# Credit Union Loan



## Chuckles (8 Nov 2008)

Hi...

Got a rate of 8.33% today from my CU for a home improvments loan... Is this rate good or could I get better elsewhere do you think?

Thanks in advance!

Chuckles


----------



## maryanne40 (12 Nov 2008)

The home improvement loan rate with my credit union is 7.5% APR.


----------



## lanie (12 Nov 2008)

Can I ask both posters how much the loan is for?


----------



## maryanne40 (13 Nov 2008)

Mine was for 50k and the repayments are around 270 per fortnight over 10 years. I say around 270 as I haven't the actual documentation here....Note that the repayment is fortnightly.


----------



## demoivre (13 Nov 2008)

Mortgage rates are much lower than the rates quoted here and are likely to go lower over the next year imo. Is topping up the mortgage/getting a mortgage not an option for _Chuckles_ and _maryanne40_?


----------



## maryanne40 (13 Nov 2008)

Hmmmm....possibly. I didn't feel like the hassle of renegotiating the mortgage in the credit crunch era. Credit union is so simple. Expecting a lump sum in a couple of years time and will clear loan then.


----------



## Bank Manager (13 Nov 2008)

Have to say I'd say the same as Demoivre.

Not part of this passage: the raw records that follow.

-- pv_equiv track=rewrite | github.com/LindseyL610/CS467-AdventureProject | Utilities.py | list_to_words
-- ===== SOURCE A (Python) =====
-- def list_to_words(object_list):
--   list_length = len(object_list)
--   list_string = ""
--   if list_length > 0:
--     for i in range(list_length):
--       # if there are at least 2 words, add "and" to final word
--       if i == (list_length - 1) and list_length >= 2:
--         list_string += " and"
--
--       # display word
--       list_string += " " + object_list[i]
--
--       # if there are at least 3 words, add comma to all but final word
--       if i != (list_length - 1) and list_length >= 3:
--         list_string += ","
--
--   return list_string
-- ===== SOURCE B (Python) =====
-- def list_to_words(object_list):
--     if not object_list:
--         return ""
--     if len(object_list) == 1:
--         return " " + object_list[0]
--     sep = "," if len(object_list) >= 3 else ""
--     return " " + (sep + " ").join(object_list[:-1]) + sep + " and " + object_list[-1]
-- ===== Notes on version B (the rewrite author's own statement) =====
-- stated objective: simpler
-- what changed: Replaced the per-index loop with its i==last and length-threshold conditionals by two base cases plus a single separator-join over the front slice and explicit ' and '-tail handling.
import Mathlib
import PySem

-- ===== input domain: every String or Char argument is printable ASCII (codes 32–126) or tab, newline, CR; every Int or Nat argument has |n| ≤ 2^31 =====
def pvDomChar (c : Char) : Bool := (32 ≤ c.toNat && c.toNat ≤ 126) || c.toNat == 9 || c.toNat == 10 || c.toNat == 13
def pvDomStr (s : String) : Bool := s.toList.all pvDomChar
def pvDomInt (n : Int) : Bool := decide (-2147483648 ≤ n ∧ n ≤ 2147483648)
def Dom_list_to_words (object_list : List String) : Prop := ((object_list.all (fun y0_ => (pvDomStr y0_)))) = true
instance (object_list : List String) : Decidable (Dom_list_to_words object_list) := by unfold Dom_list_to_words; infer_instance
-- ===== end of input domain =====

-- B replaces A's per-index loop (with its i==last / length-threshold conditionals) by base cases
-- plus a single join over the front slice; objective: simpler, same exact output including the
-- leading space and the Oxford comma.

-- ===== PORT A =====
-- object_list[i] is ported as pyGetD with default "": i always lies in range(len(object_list)).
def list_to_words (object_list : List String) : String :=
  let list_length : Int := object_list.length
  let list_string : String := ""
  if list_length > 0 then
    (PySem.List.pyRange 0 list_length 1).foldl (fun list_string i =>
      let list_string := if i = list_length - 1 ∧ list_length ≥ 2 then list_string ++ " and" else list_string
      let list_string := list_string ++ " " ++ PySem.List.pyGetD object_list i ""
      if i ≠ list_length - 1 ∧ list_length ≥ 3 then list_string ++ "," else list_string) list_string
  else list_string

-- ===== PORT B =====
def list_to_words_alt (object_list : List String) : String :=
  match object_list with
  | [] => ""
  | [x] => " " ++ x
  | _ =>
    let sep : String := if object_list.length ≥ 3 then "," else ""
    " " ++ PySem.Str.join (sep ++ " ") (PySem.List.slice object_list none (some (-1)))
      ++ sep ++ " and " ++ PySem.List.pyGetD object_list (-1) ""


-- ===== PRECONDITION & SPEC =====
def Spec_list_to_words (object_list : List String) (out : String) : Prop := out = list_to_words_alt object_list
instance (object_list : List String) (out : String) : Decidable (Spec_list_to_words object_list out) := by unfold Spec_list_to_words; infer_instance

-- ===== CLAIM (what is proved, stated in full; the proofs are below) =====
def Claim_equal_list_to_words : Prop := ∀ (object_list : List String), Dom_list_to_words object_list → Spec_list_to_words object_list (list_to_words object_list)

-- ===== LEMMAS AND PROOFS =====
lemma join_singleton' (sep x : String) : PySem.Str.join sep [x] = x := by
  apply String.toList_inj.mp
  simp [PySem.Str.toList_join, PySem.Chars.join_singleton]

lemma join_cons_cons' (sep p q : String) (rest : List String) :
    PySem.Str.join sep (p :: q :: rest) = p ++ sep ++ PySem.Str.join sep (q :: rest) := by
  apply String.toList_inj.mp
  simp [PySem.Str.toList_join, PySem.Chars.join_cons_cons]

-- front fold characterisation
lemma foldl_words (sep : String) : ∀ (xs : List String) (x acc : String),
    (x :: xs).foldl (fun a s => a ++ " " ++ s ++ sep) acc
      = acc ++ " " ++ PySem.Str.join (sep ++ " ") (x :: xs) ++ sep := by
  intro xs
  induction xs with
  | nil => intro x acc; simp [join_singleton']
  | cons y ys ih =>
    intro x acc
    rw [show (x :: y :: ys).foldl (fun a s => a ++ " " ++ s ++ sep) acc
        = (y :: ys).foldl (fun a s => a ++ " " ++ s ++ sep) (acc ++ " " ++ x ++ sep) from rfl,
      ih, join_cons_cons']
    simp [String.append_assoc]

lemma list_to_words_eq_alt (l : List String) : list_to_words l = list_to_words_alt l := by
  match l with
  | [] => rfl
  | [x] =>
    simp [list_to_words, list_to_words_alt, PySem.List.pyRange_one_cons (show (0:Int) < 1 by norm_num),
      PySem.List.pyRange_one_eq_nil (le_refl (1:Int)), PySem.List.pyGetD_zero_cons]
  | x :: y :: rest =>
    set l := x :: y :: rest with hl
    have hn : 2 ≤ l.length := by simp [hl]
    have hne : l ≠ [] := by simp [hl]
    have hfne : l.dropLast ≠ [] := by simp [hl]
    have h0 : (0:Int) < (l.length : Int) := by exact_mod_cast Nat.lt_of_lt_of_le Nat.zero_lt_two hn
    -- A side
    show list_to_words l = list_to_words_alt l
    have hsplit : PySem.List.pyRange 0 (l.length : Int)
        = PySem.List.pyRange 0 ((l.length : Int) - 1) ++ [(l.length : Int) - 1] := by
      have h := PySem.List.pyRange_one_succ_right (a := (0:Int)) (b := (l.length : Int) - 1) (by omega)
      rw [show ((l.length:Int)-1)+1 = (l.length:Int) by ring] at h
      exact h
    have hlast : PySem.List.pyGetD l ((l.length : Int) - 1) "" = l.getLast hne := by
      rw [PySem.List.pyGetD_eq_getElem l "" (by omega) (by omega)]
      simp only [show ((l.length:Int)-1).toNat = l.length - 1 from by omega]
      exact (List.getLast_eq_getElem hne).symm
    have hfront : (PySem.List.pyRange 0 ((l.length:Int) - 1)).foldl
        (fun list_string i =>
          let list_string := if i = (l.length:Int) - 1 ∧ (l.length:Int) ≥ 2 then list_string ++ " and" else list_string
          let list_string := list_string ++ " " ++ PySem.List.pyGetD l i ""
          if i ≠ (l.length:Int) - 1 ∧ (l.length:Int) ≥ 3 then list_string ++ "," else list_string) ""
        = " " ++ PySem.Str.join (((if l.length ≥ 3 then "," else "") ++ " ")) l.dropLast
            ++ (if l.length ≥ 3 then "," else "") := by
      rw [PySem.List.foldl_congr_mem _ _
        (fun acc i => acc ++ " " ++ PySem.List.pyGetD l.dropLast i "" ++ (if l.length ≥ 3 then "," else "")) _ ?_]
      · have hlen : ((l.length:Int) - 1) = PySem.List.len l.dropLast := by
          simp [PySem.List.len]; omega
        rw [hlen]
        rw [PySem.List.foldl_pyRange_pyGetD l.dropLast ""
          (fun acc s => acc ++ " " ++ s ++ (if l.length ≥ 3 then "," else "")) "" (le_refl 0)]
        rw [Int.toNat_zero, List.drop_zero]
        rw [show l.dropLast = x :: (y :: rest).dropLast from rfl]
        rw [foldl_words]
        simp
      · intro acc i hi
        rw [PySem.List.mem_pyRange_one] at hi
        have hne' : i ≠ (l.length:Int) - 1 := by omega
        simp only [hne', false_and, if_neg, ne_eq, not_false_iff, true_and]
        have hgd : PySem.List.pyGetD l i "" = PySem.List.pyGetD l.dropLast i "" := by
          rw [PySem.List.pyGetD_eq_getElem l "" (by omega) (by omega),
              PySem.List.pyGetD_eq_getElem l.dropLast "" (by omega)
                (by rw [List.length_dropLast]; omega)]
          simp
        rw [hgd]
        by_cases h3 : (3:Int) ≤ (l.length:Int)
        · rw [if_pos h3, if_pos (by exact_mod_cast h3)]
        · rw [if_neg h3, if_neg (by
            intro hc; exact h3 (by exact_mod_cast hc))]
          simp
    simp only [list_to_words]
    rw [if_pos h0, hsplit, List.foldl_append, hfront]
    simp only [List.foldl_cons, List.foldl_nil]
    rw [if_neg (show ¬((l.length:Int) - 1 ≠ (l.length:Int) - 1 ∧ (l.length:Int) ≥ 3) by simp)]
    rw [if_pos (show (True ∧ (l.length:Int) ≥ 2) from ⟨trivial, by exact_mod_cast hn⟩)]
    rw [hlast]
    show _ = list_to_words_alt l
    rw [show list_to_words_alt l = " " ++ PySem.Str.join (((if l.length ≥ 3 then "," else "") ++ " ")) (PySem.List.slice l none (some (-1)))
          ++ (if l.length ≥ 3 then "," else "") ++ " and " ++ PySem.List.pyGetD l (-1) "" from rfl]
    rw [PySem.List.slice_to_neg_one, PySem.List.pyGetD_neg_one _ _ hne]
    simp only [String.append_assoc]
    rfl

-- ===== VERDICT (by name: the statement is the Claim_ definition above) =====
theorem list_to_words_spec : Claim_equal_list_to_words := by
  intro object_list _
  unfold Spec_list_to_words
  exact list_to_words_eq_alt object_list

If the amount was small I'd say go with with your current option - however E50k over ten years in not an insignificant amount.

Just a quick calculation (not an exact science I know), but assume your current rates and repayments hold then you'll repay c. E71,000 over the ten years.

If you take an equity release (mortgage) over the same period and using a rate of say 5% - you'd repay E63,500.

Against that I acknowledge you don't appear to really be taking a 10 year loan as you intend to pay off in a couple of years time from an expected lump sum, so it may not be worth your while going the mortgage route.  Just one point, make sure you opt for a variable rate, or at least a fixed rate of shorter duration than when your expect lump sum.

Best of luck.

BM


----------